One thing is clear:  a lot of people involved with the Hugo Awards care very much about the award.  One other thing is also clear: a lot of people not involved with the award also seem to care very much.


And another thing is clear, at least to me:  much, if not all of this questioning regarding the Hugo awards, the state of SF in general (it’s dying, it’s not dying, this is SF, this isn’t SF, keep the ghetto, destroy the ghetto, leave the ghetto), the state of conventions, of magazines devoted to the subject, of the entire state of affairs surrounding the SF Community (if there even is such a thing anymore) is indicative of confusion, lack of direction and a lack of purpose.  I believe that we are rapidly losing touch with the very things that made everything about SF so special – the intimate and on-going relationships between all segments of that community and I further believe that our loss of purpose is due – at least in part – to a near abandonment of the community’s ideals – ideas that once occupied a lot of the community’s attention.

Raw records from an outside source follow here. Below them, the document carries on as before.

-- pv_equiv track=rewrite | github.com/KayatoDQY/Calculator | src.py | process_factorial
-- ===== SOURCE A (Python) =====
-- def process_factorial(expr):
--     if '!' in expr:
--         if len(expr) > 1 and expr[-1] == '!':
--             i = len(expr) - 2
--             while i >= 0 and expr[i].isdigit():
--                 i -= 1
--             if expr[i] == '!':
--                 new_expr = '!' + expr[0:-1]+')'
--                 return new_expr
--         raise ValueError("Invalid expression: " + expr)
--     else:
--         return expr
-- ===== SOURCE B (Python) =====
-- def process_factorial(expr):
--     if '!' not in expr:
--         return expr
--     # single forward pass: ok <=> the trailing digit-run of the prefix scanned so far
--     # began at the start of the string or immediately after a '!'
--     ok = True
--     for ch in expr[:-1]:
--         ok = True if ch == '!' else (ok and ch.isdigit())
--     if len(expr) > 1 and expr[-1] == '!' and ok:
--         return '!' + expr[:-1] + ')'
--     raise ValueError("Invalid expression: " + expr)
-- ===== Notes on version B (the rewrite author's own statement) =====
-- stated objective: alternative
-- what changed: A validates by scanning backwards from the end with an explicit index loop; B makes one forward pass over the body folding a boolean accumulator (whether the current digit-run began at the start of the string or immediately after a factorial sign) and then tests the final character once.
import Mathlib
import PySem

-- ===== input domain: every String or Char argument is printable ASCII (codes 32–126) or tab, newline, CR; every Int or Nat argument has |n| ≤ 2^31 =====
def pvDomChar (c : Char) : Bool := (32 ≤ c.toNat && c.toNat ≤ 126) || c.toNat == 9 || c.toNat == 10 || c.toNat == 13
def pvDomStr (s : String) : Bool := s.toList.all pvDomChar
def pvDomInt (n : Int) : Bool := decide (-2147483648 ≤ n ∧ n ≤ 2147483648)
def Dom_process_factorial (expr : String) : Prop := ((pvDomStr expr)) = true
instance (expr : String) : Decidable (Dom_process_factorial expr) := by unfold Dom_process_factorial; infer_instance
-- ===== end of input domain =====

-- A validates by scanning backwards from the end with an index loop; B makes one
-- forward pass over the body folding a boolean accumulator (whether the current
-- digit-run began at the start or right after a factorial sign). Objective: alternative.
-- A raises ValueError on invalid input; those inputs are excluded by Pre_.

-- ===== PORT A =====
-- the while loop: i -= 1 while i >= 0 and expr[i].isdigit()
def paScan (cs : List Char) (i : Int) : Int :=
  if h : 0 ≤ i ∧ PySem.Chars.isdigit (PySem.List.pyGetD cs i ' ') = true then
    paScan cs (i - 1)
  else i
termination_by (i + 1).toNat
decreasing_by omega

def process_factorial (expr : String) : String :=
  if PySem.Str.isIn "!" expr then
    if 1 < expr.toList.length ∧ PySem.List.pyGetD expr.toList (-1) ' ' = '!' then
      if PySem.List.pyGetD expr.toList
          (paScan expr.toList ((expr.toList.length : Int) - 2)) ' ' = '!' then
        String.ofList ('!' :: PySem.List.slice expr.toList (some 0) (some (-1)) ++ [')'])
      else ""   -- raise ValueError (excluded by Pre_)
    else ""     -- raise ValueError (excluded by Pre_)
  else expr

-- ===== PORT B =====
-- the forward pass: for ch in expr[:-1]: ok = True if ch == '!' else (ok and ch.isdigit())
def pbStep (ok : Bool) (ch : Char) : Bool :=
  if ch = '!' then true else ok && PySem.Chars.isdigit ch

def process_factorial_alt (expr : String) : String :=
  if PySem.Str.isIn "!" expr = false then expr
  else
    let ok := (PySem.List.slice expr.toList none (some (-1))).foldl pbStep true
    if 1 < expr.toList.length ∧ PySem.List.pyGetD expr.toList (-1) ' ' = '!' ∧ ok = true then
      String.ofList ('!' :: PySem.List.slice expr.toList none (some (-1)) ++ [')'])
    else ""   -- raise ValueError (excluded by Pre_)

-- ===== PRECONDITION & SPEC =====
-- Pre_ excludes exactly the inputs on which A raises ValueError: expr contains '!' but is
-- not of the valid shape (ends in '!', length > 1, and expr[:-1] minus trailing digits is
-- empty or ends in '!').
def Pre_process_factorial (expr : String) : Prop :=
  PySem.Chars.isIn ['!'] expr.toList = false ∨
    (1 < expr.toList.length ∧ expr.toList.getLast? = some '!' ∧
      (expr.toList.dropLast.reverse.dropWhile (fun c => PySem.Chars.isdigit c) = [] ∨
       (expr.toList.dropLast.reverse.dropWhile (fun c => PySem.Chars.isdigit c)).head?
          = some '!'))
instance (expr : String) : Decidable (Pre_process_factorial expr) := by
  unfold Pre_process_factorial; infer_instance

def pvWitness_process_factorial : String := "3!"

def Spec_process_factorial (expr : String) (out : String) : Prop := out = process_factorial_alt expr
instance (expr : String) (out : String) : Decidable (Spec_process_factorial expr out) := by unfold Spec_process_factorial; infer_instance

-- ===== CLAIM (what is proved, stated in full; the proofs are below) =====
def Claim_equal_process_factorial : Prop := ∀ (expr : String), Dom_process_factorial expr → Pre_process_factorial expr → Spec_process_factorial expr (process_factorial expr)

-- ===== LEMMAS AND PROOFS =====

-- the backward scan computes (length of expr[:j] with trailing digits stripped) - 1
theorem paScan_spec (cs : List Char) (j : Nat) (hj : j ≤ cs.length) :
    paScan cs ((j : Int) - 1) =
      (((cs.take j).reverse.dropWhile (fun c => PySem.Chars.isdigit c)).length : Int) - 1 := by
  induction j with
  | zero =>
    rw [paScan, dif_neg (by rintro ⟨h1, -⟩; omega)]
    simp
  | succ k ih =>
    have hk : k < cs.length := by omega
    have e : ((k + 1 : Nat) : Int) - 1 = (k : Int) := by omega
    rw [e, paScan]
    have hget : PySem.List.pyGetD cs ((k : Int)) ' ' = cs[k] := by
      have := PySem.List.pyGetD_eq_getElem (xs := cs) (i := (k : Int)) (d := ' ')
        (by omega) (by exact_mod_cast hk)
      simpa using this
    have htake : (cs.take (k + 1)).reverse = cs[k] :: (cs.take k).reverse := by
      rw [List.take_add_one]
      simp [hk]
    by_cases hd : PySem.Chars.isdigit cs[k] = true
    · rw [dif_pos ⟨by omega, by rw [hget]; exact hd⟩]
      rw [ih (by omega), htake]
      simp [List.dropWhile, hd]
    · rw [dif_neg (by rintro ⟨-, hh⟩; rw [hget] at hh; exact hd hh)]
      rw [htake]
      simp [List.dropWhile, hd]
      omega

-- the forward fold leaves the accumulator alone on a list of digits
theorem pbFold_digits (cs : List Char) (h : ∀ c ∈ cs, PySem.Chars.isdigit c = true)
    (b : Bool) : cs.foldl pbStep b = b := by
  induction cs generalizing b with
  | nil => rfl
  | cons c t ih =>
    have hc : PySem.Chars.isdigit c = true := h c (by simp)
    have hcne : ¬ c = '!' := by
      intro he; subst he; simp [PySem.Chars.isdigit] at hc
    rw [List.foldl_cons]
    rw [ih (fun x hx => h x (by simp [hx]))]
    simp [pbStep, hcne, hc]

theorem process_factorial_eq (expr : String) (hpre : Pre_process_factorial expr) :
    process_factorial expr = process_factorial_alt expr := by
  unfold process_factorial process_factorial_alt
  by_cases hbang : PySem.Str.isIn "!" expr = true
  · -- '!' present: Pre_ forces the valid shape; both take the valid branch
    have hnB : ¬ (PySem.Str.isIn "!" expr = false) := by simp only [hbang]; simp
    rw [if_pos hbang, if_neg hnB]
    have hchars : PySem.Chars.isIn ['!'] expr.toList = true := by
      rw [show (['!'] : List Char) = "!".toList from rfl, ← PySem.Str.isIn_eq]
      exact hbang
    unfold Pre_process_factorial at hpre
    rcases hpre with h | ⟨hlen, hlast, hstr⟩
    · rw [hchars] at h; cases h
    · -- decompose expr.toList = body ++ ['!']
      have hne : expr.toList ≠ [] := by
        intro h; rw [h] at hlen; simp at hlen
      rcases List.eq_nil_or_concat expr.toList with h | ⟨body, a, hconcat⟩
      · exact absurd h hne
      · simp only [List.concat_eq_append] at hconcat
        have ha : a = '!' := by
          rw [hconcat] at hlast; simp at hlast; exact hlast
        subst ha
        rw [hconcat] at hlen hstr ⊢
        have hdl : (body ++ ['!']).dropLast = body := by simp
        rw [hdl] at hstr
        simp only [PySem.List.slice_to_neg_one, hdl]
        have hblen : 0 < body.length := by
          have h := hlen
          simp at h
          omega
        -- A's guard: expr[-1] == '!'
        have hlastD : PySem.List.pyGetD (body ++ ['!']) (-1) ' ' = '!' :=
          PySem.List.pyGetD_neg_one_append_singleton body '!' ' '
        have hc2 : 1 < (body ++ ['!']).length ∧
            PySem.List.pyGetD (body ++ ['!']) (-1) ' ' = '!' := ⟨hlen, hlastD⟩
        rw [if_pos hc2]
        -- the scan result
        have harg : (((body ++ ['!']).length : Int)) - 2 = (body.length : Int) - 1 := by
          simp; omega
        have hpa : paScan (body ++ ['!']) (((body ++ ['!']).length : Int) - 2) =
            ((body.reverse.dropWhile (fun c => PySem.Chars.isdigit c)).length : Int) - 1 := by
          rw [harg]
          have := paScan_spec (body ++ ['!']) body.length (by simp)
          rwa [List.take_left] at this
        rcases hstr with hnil | hhead
        · -- stripped empty: body is all digits; A's scan ends at i = -1
          have hall : ∀ c ∈ body, PySem.Chars.isdigit c = true := by
            intro c hc
            exact List.dropWhile_eq_nil_iff.mp hnil c (by simpa using hc)
          have hok : body.foldl pbStep true = true := pbFold_digits body hall true
          rw [hpa, hnil]
          simp only [List.length_nil, Nat.cast_zero, zero_sub]
          rw [if_pos hlastD, if_pos ⟨hlen, hlastD, hok⟩]
          rw [PySem.List.slice_zero_start, PySem.List.slice_to_neg_one, hdl]
        · -- stripped nonempty and its head (= last char before the digits) is '!'
          rcases hsr : body.reverse.dropWhile (fun c => PySem.Chars.isdigit c) with _ | ⟨c, t⟩
          · rw [hsr] at hhead; simp at hhead
          · have hc : c = '!' := by rw [hsr] at hhead; simpa using hhead
            subst hc
            rw [hpa, hsr]
            -- body = t.reverse ++ '!' :: digits
            have h1 : body.reverse
                = body.reverse.takeWhile (fun c => PySem.Chars.isdigit c) ++ ('!' :: t) := by
              conv_lhs => rw [← List.takeWhile_append_dropWhile
                (p := fun c => PySem.Chars.isdigit c) (l := body.reverse), hsr]
            have hbody : body = t.reverse ++ '!' ::
                (body.reverse.takeWhile (fun c => PySem.Chars.isdigit c)).reverse := by
              calc body = body.reverse.reverse := by simp
                _ = (body.reverse.takeWhile (fun c => PySem.Chars.isdigit c)
                      ++ ('!' :: t)).reverse := by rw [← h1]
                _ = t.reverse ++ '!' ::
                    (body.reverse.takeWhile (fun c => PySem.Chars.isdigit c)).reverse := by
                  simp
            have hcat : body ++ ['!'] = t.reverse ++ '!' ::
                ((body.reverse.takeWhile (fun c => PySem.Chars.isdigit c)).reverse
                  ++ ['!']) := by
              conv_lhs => rw [hbody]
              simp
            have hidx : PySem.List.pyGetD (body ++ ['!'])
                (((('!' :: t) : List Char)).length - 1 : Int) ' ' = '!' := by
              have e1 : (((('!' :: t) : List Char)).length : Int) - 1
                  = (t.reverse.length : Int) := by simp
              rw [e1, hcat]
              simp [PySem.List.pyGetD]
            rw [if_pos hidx]
            -- B's accumulator: fold over t.reverse, then '!' resets it to true,
            -- then the trailing digits leave it true
            have hok : body.foldl pbStep true = true := by
              conv_lhs => rw [hbody]
              rw [List.foldl_append, List.foldl_cons]
              have hstep : pbStep (t.reverse.foldl pbStep true) '!' = true := by
                simp [pbStep]
              rw [hstep]
              exact pbFold_digits _
                (fun x hx => List.mem_takeWhile_imp (by simpa using hx)) true
            rw [if_pos ⟨hlen, hlastD, hok⟩]
            rw [PySem.List.slice_zero_start, PySem.List.slice_to_neg_one, hdl]
  · -- no '!': both return expr
    have hF : PySem.Str.isIn "!" expr = false := by
      simpa using hbang
    rw [if_neg hbang, if_pos hF]

-- ===== VERDICT (by name: the statement is the Claim_ definition above) =====
theorem process_factorial_spec : Claim_equal_process_factorial := by
  intro expr _hdom hpre
  exact process_factorial_eq expr hpre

The older generation?  The Establishment?  It needs to remember that sharing was once a high Fannish ideal.  As were openness and the aggressive embrace of diversity.  It’s not enough to state that anyone can attend a convention if they want to.  It’s not enough to say that awards can be changed or improved – join up and work for change.  The divide between old and new is a cultural one… Traditional Fandom must also do one other thing.  Perhaps the most difficult thing of all.  Recognize that as the newer generations come along, they will be bringing with them new and different ways to express Fannish ideals and traditions, and recognize that many of those new expressions, while different, are equally valid.


The man who said that back in 2013 had this to say yesterday.

 I don’t care what side of the political spectrum the voting slate comes from, nor what its motivations are, nor what the agenda is – good, bad or indifferent.  If a work is on a voting slate (NOT an eligibility list) then it goes below No Award.


Individuals who find themselves on a voting block who want to avoid being ranked below No Award should immediately remove themselves from those lists, or make a public statement disassociating themselves from that list.  In cases where this happens (and it already has this year), I’ll give due credence and look into things on a case by case basis.  Not removing yourself implies endorsement of the methodology, regardless of how deserving you think your work may be.


I don’t have to worry about whether or not a nominated work is really good and deserving of the award:  if it’s on a voting slate, it’s taken itself out of the running so far as I’m concerned (a position that is easily rectified as noted previously).

I’d say BITE ME but I’m afraid of what I’d catch. I’m too tired to be more polite. Dude, I’m apolitical, do you even know what that means? No, you don’t. You use your mag as a bully pulpit for your politics, I’ve protested to you about it. Two years ago, you were rational and reasonable. Now? I’ll vote for who the hell I want, based on their merits.


4 responses to “Stark Contrasts”

  1. James May said something over at Brad’s that made it sound like shortly after the 1st quote was published the guy got the “full treatment” for something he published and has been forced to choose between full compliance and his hope to get Amazing Stories off the ground again.

    That’s sort of assuming whatever might have gone on inside his head, and who can actually know, but it would explain how someone could seem to go from having a reasonable opinion about upsetting the status quo to demanding the status quo.

    1. I don’t think it was the post I pulled that quote from, it was another post. But yes, there is obviously an enormous amount of pressure applied to anyone who doesn’t conform. Join us, or else, basically. It’s revolting to watch.

      1. Martin L. Shoemaker Avatar
        Martin L. Shoemaker

        I choose “or else”. Proudly.

        1. Or Else: looking like the happening place to be.